Merge pull request kubernetes#67229 from feiskyer/unzoned-disks
Automatic merge from submit-queue (batch tested with PRs 66884, 67410, 67229, 67409). If you want to cherry-pick this change to another branch, please follow the instructions <a href="https://github.com/kubernetes/community/blob/master/contributors/devel/cherry-picks.md">here</a>.

Add node affinity for Azure unzoned managed disks

**What this PR does / why we need it**:

Continue of [Azure Availability Zone feature](kubernetes/enhancements#586).

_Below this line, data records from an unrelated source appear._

-- pv_equiv track=rewrite | github.com/bebe-acme/monitorator | hooks/emit_event.py | detect_worktree_info
-- ===== SOURCE A (Python) =====
-- def detect_worktree_info(cwd: str) -> tuple[str, str | None]:
--     """Detect if cwd is inside a worktree directory.
--
--     Checks for:
--     - /.claude/worktrees/<name>  (built-in Claude Code worktrees)
--     - /.worktrees/<name>         (Superpowers plugin / user convention)
--
--     Returns (project_name, worktree_name) where worktree_name is None if not a worktree.
--     """
--     if not cwd:
--         return ("unknown", None)
--     cleaned = cwd.rstrip("/")
--     for marker in ("/.claude/worktrees/", "/.worktrees/"):
--         idx = cleaned.find(marker)
--         if idx != -1:
--             project = cleaned[:idx].rsplit("/", 1)[-1] or "unknown"
--             worktree = cleaned[idx + len(marker):].split("/", 1)[0]
--             return (project, worktree if worktree else None)
--     return (cleaned.rsplit("/", 1)[-1] or "unknown", None)
-- ===== SOURCE B (Python) =====
-- def detect_worktree_info(cwd: str) -> tuple[str, str | None]:
--     """Detect worktree info by scanning path segments (two ordered passes)
--     instead of substring search + slicing."""
--     if not cwd:
--         return ("unknown", None)
--     segs = cwd.rstrip("/").split("/")
--     for i in range(1, len(segs)):
--         if i + 2 < len(segs) and segs[i] == ".claude" and segs[i + 1] == "worktrees":
--             return (segs[i - 1] or "unknown", segs[i + 2] or None)
--     for i in range(1, len(segs)):
--         if i + 1 < len(segs) and segs[i] == ".worktrees":
--             return (segs[i - 1] or "unknown", segs[i + 1] or None)
--     return (segs[-1] or "unknown", None)
-- ===== Notes on version B (the rewrite author's own statement) =====
-- stated objective: alternative
-- what changed: B splits the cleaned path into '/'-separated segments once and makes two ordered scans over the segment list (first for .claude/worktrees/<name>, then for .worktrees/<name>), instead of A's substring find() on the raw string followed by slicing, rsplit and split to recover the neighbouring components.
import Mathlib
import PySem

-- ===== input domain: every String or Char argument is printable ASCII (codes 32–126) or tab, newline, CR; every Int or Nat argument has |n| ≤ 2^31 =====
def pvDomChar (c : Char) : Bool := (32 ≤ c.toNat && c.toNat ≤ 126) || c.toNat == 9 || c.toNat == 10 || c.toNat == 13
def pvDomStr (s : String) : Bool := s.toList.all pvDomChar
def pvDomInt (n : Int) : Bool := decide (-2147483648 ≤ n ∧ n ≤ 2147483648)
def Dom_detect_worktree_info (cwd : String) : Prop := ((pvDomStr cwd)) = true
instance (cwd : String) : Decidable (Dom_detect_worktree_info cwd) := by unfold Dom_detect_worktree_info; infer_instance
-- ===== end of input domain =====

-- B replaces A's substring-search-plus-slicing with two ordered scans over the
-- path's '/'-separated segments (objective: alternative decomposition).

-- ===== PORT A =====
-- hand-ported primitives PySem lacks (each exact on its use here):
-- s.rstrip("/") = remove all trailing '/' characters
def pvRstripSlash (cs : List Char) : List Char := (cs.reverse.dropWhile (· == '/')).reverse
-- s.rsplit("/", 1)[-1] = the suffix after the last '/' (the whole of s if no '/')
def pvLastSeg (cs : List Char) : List Char := (cs.reverse.takeWhile (· != '/')).reverse
-- s.split("/", 1)[0] = the prefix before the first '/' (the whole of s if no '/')
def pvFirstSeg (cs : List Char) : List Char := cs.takeWhile (· != '/')

-- literal port of A: the two-marker for-loop is unrolled (two iterations);
-- cleaned[:idx] / cleaned[idx+len:] use take/drop — exact, idx = find ≥ 0 here
def detect_worktree_info (cwd : String) : String × Option String :=
  if cwd.toList = [] then ("unknown", none)
  else
    let cleaned := pvRstripSlash cwd.toList
    let m1 := "/.claude/worktrees/".toList
    let idx1 := PySem.Chars.find cleaned m1
    if idx1 ≠ -1 then
      let project := pvLastSeg (cleaned.take idx1.toNat)
      let worktree := pvFirstSeg (cleaned.drop (idx1.toNat + m1.length))
      (if project = [] then "unknown" else String.ofList project,
       if worktree = [] then none else some (String.ofList worktree))
    else
      let m2 := "/.worktrees/".toList
      let idx2 := PySem.Chars.find cleaned m2
      if idx2 ≠ -1 then
        let project := pvLastSeg (cleaned.take idx2.toNat)
        let worktree := pvFirstSeg (cleaned.drop (idx2.toNat + m2.length))
        (if project = [] then "unknown" else String.ofList project,
         if worktree = [] then none else some (String.ofList worktree))
      else
        let last := pvLastSeg cleaned
        (if last = [] then "unknown" else String.ofList last, none)

-- ===== PORT B =====
-- first pass of Source B: scan segments for  prev / ".claude" / "worktrees" / w
def pvScanCW : List Char → List (List Char) → Option (List Char × List Char)
  | prev, a :: b :: c :: rest =>
      if a = ".claude".toList ∧ b = "worktrees".toList then some (prev, c)
      else pvScanCW a (b :: c :: rest)
  | prev, a :: rest => pvScanCW a rest
  | _, [] => none

-- second pass of Source B: scan segments for  prev / ".worktrees" / w
def pvScanW : List Char → List (List Char) → Option (List Char × List Char)
  | prev, a :: b :: rest =>
      if a = ".worktrees".toList then some (prev, b)
      else pvScanW a (b :: rest)
  | prev, a :: rest => pvScanW a rest
  | _, [] => none

-- literal port of Source B: cleaned.split("/") is List.splitOn '/'
def detect_worktree_info_alt (cwd : String) : String × Option String :=
  if cwd.toList = [] then ("unknown", none)
  else
    match (pvRstripSlash cwd.toList).splitOn '/' with
    | [] => ("unknown", none)  -- unreachable: split("/") never returns an empty list
    | s0 :: rest =>
      match pvScanCW s0 rest with
      | some (prev, w) =>
          (if prev = [] then "unknown" else String.ofList prev,
           if w = [] then none else some (String.ofList w))
      | none =>
        match pvScanW s0 rest with
        | some (prev, w) =>
            (if prev = [] then "unknown" else String.ofList prev,
             if w = [] then none else some (String.ofList w))
        | none =>
            let last := (s0 :: rest).getLast (List.cons_ne_nil _ _)
            (if last = [] then "unknown" else String.ofList last, none)

-- ===== PRECONDITION & SPEC =====
def Spec_detect_worktree_info (cwd : String) (out : String × Option String) : Prop := out = detect_worktree_info_alt cwd
instance (cwd : String) (out : String × Option String) : Decidable (Spec_detect_worktree_info cwd out) := by unfold Spec_detect_worktree_info; infer_instance

-- ===== CLAIM (what is proved, stated in full; the proofs are below) =====
def Claim_equal_detect_worktree_info : Prop := ∀ (cwd : String), Dom_detect_worktree_info cwd → Spec_detect_worktree_info cwd (detect_worktree_info cwd)


-- ===== LEMMAS AND PROOFS =====

-- join segments with '/': the inverse of List.splitOn '/'
def pvJoin : List (List Char) → List Char
  | [] => []
  | [s] => s
  | s :: t :: rest => s ++ '/' :: pvJoin (t :: rest)

-- the marker branch of A, as a function of the cleaned string and the marker
def pvA1 (cs m : List Char) : Option (List Char × List Char) :=
  let i := PySem.Chars.find cs m
  if i = -1 then none
  else some (pvLastSeg (cs.take i.toNat), pvFirstSeg (cs.drop (i.toNat + m.length)))

lemma pvJoin_cons_ne (s : List Char) (l : List (List Char)) (h : l ≠ []) :
    pvJoin (s :: l) = s ++ '/' :: pvJoin l := by
  cases l with
  | nil => exact absurd rfl h
  | cons t rest => rfl

lemma splitOn_sf (cs : List Char) : ∀ s ∈ cs.splitOn '/', '/' ∉ s := by
  induction cs with
  | nil => intro s hs; simp [List.splitOn, List.splitOnP_nil] at hs; simp [hs]
  | cons c cs ih =>
      intro s hs
      simp only [List.splitOn, List.splitOnP_cons] at hs ih
      by_cases hc : c = '/'
      · simp [hc] at hs
        rcases hs with h | h
        · simp [h]
        · exact ih s h
      · simp [hc] at hs
        obtain ⟨h, t, he⟩ := List.exists_cons_of_ne_nil (List.splitOnP_ne_nil (· == '/') cs)
        rw [he] at hs
        simp only [List.modifyHead_cons] at hs
        rcases List.mem_cons.mp hs with h1 | h1
        · subst h1
          intro hmem
          rcases List.mem_cons.mp hmem with h2 | h2
          · exact hc h2.symm
          · exact ih h (by rw [he]; exact List.mem_cons_self) h2
        · exact ih s (by rw [he]; exact List.mem_cons_of_mem _ h1)

lemma pvJoin_splitOn (cs : List Char) : pvJoin (cs.splitOn '/') = cs := by
  induction cs with
  | nil => simp [List.splitOn, List.splitOnP_nil, pvJoin]
  | cons c cs ih =>
      simp only [List.splitOn, List.splitOnP_cons] at ih ⊢
      by_cases hc : c = '/'
      · simp only [hc, beq_self_eq_true, if_true]
        rw [pvJoin_cons_ne _ _ (List.splitOnP_ne_nil _ _)]
        simp [ih]
      · simp only [beq_iff_eq, hc, if_false]
        obtain ⟨h, t, he⟩ := List.exists_cons_of_ne_nil (List.splitOnP_ne_nil (· == '/') cs)
        rw [he]
        simp only [List.modifyHead_cons]
        rw [he] at ih
        cases t with
        | nil => simpa [pvJoin] using congrArg (c :: ·) ih
        | cons t2 rest =>
            show (c :: h) ++ '/' :: pvJoin (t2 :: rest) = c :: cs
            rw [show pvJoin (h :: t2 :: rest) = h ++ '/' :: pvJoin (t2 :: rest) from rfl] at ih
            simp [← ih]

Add node affinity for Azure unzoned managed disks, so that unzoned disks only scheduled to unzoned nodes.

This is required because Azure doesn't allow attaching unzoned disks to zoned VMs.

**Which issue(s) this PR fixes** *(optional, in `fixes #<issue number>(, fixes #<issue_number>, ...)` format, will close the issue(s) when PR gets merged)*:
Fixes #

**Special notes for your reviewer**:

Unzoned nodes would label `failure-domain.beta.kubernetes.io/zone=0` and the value is fault domain ( while availability zone is used for zoned nodes). So fault domain is used to populate unzoned disks.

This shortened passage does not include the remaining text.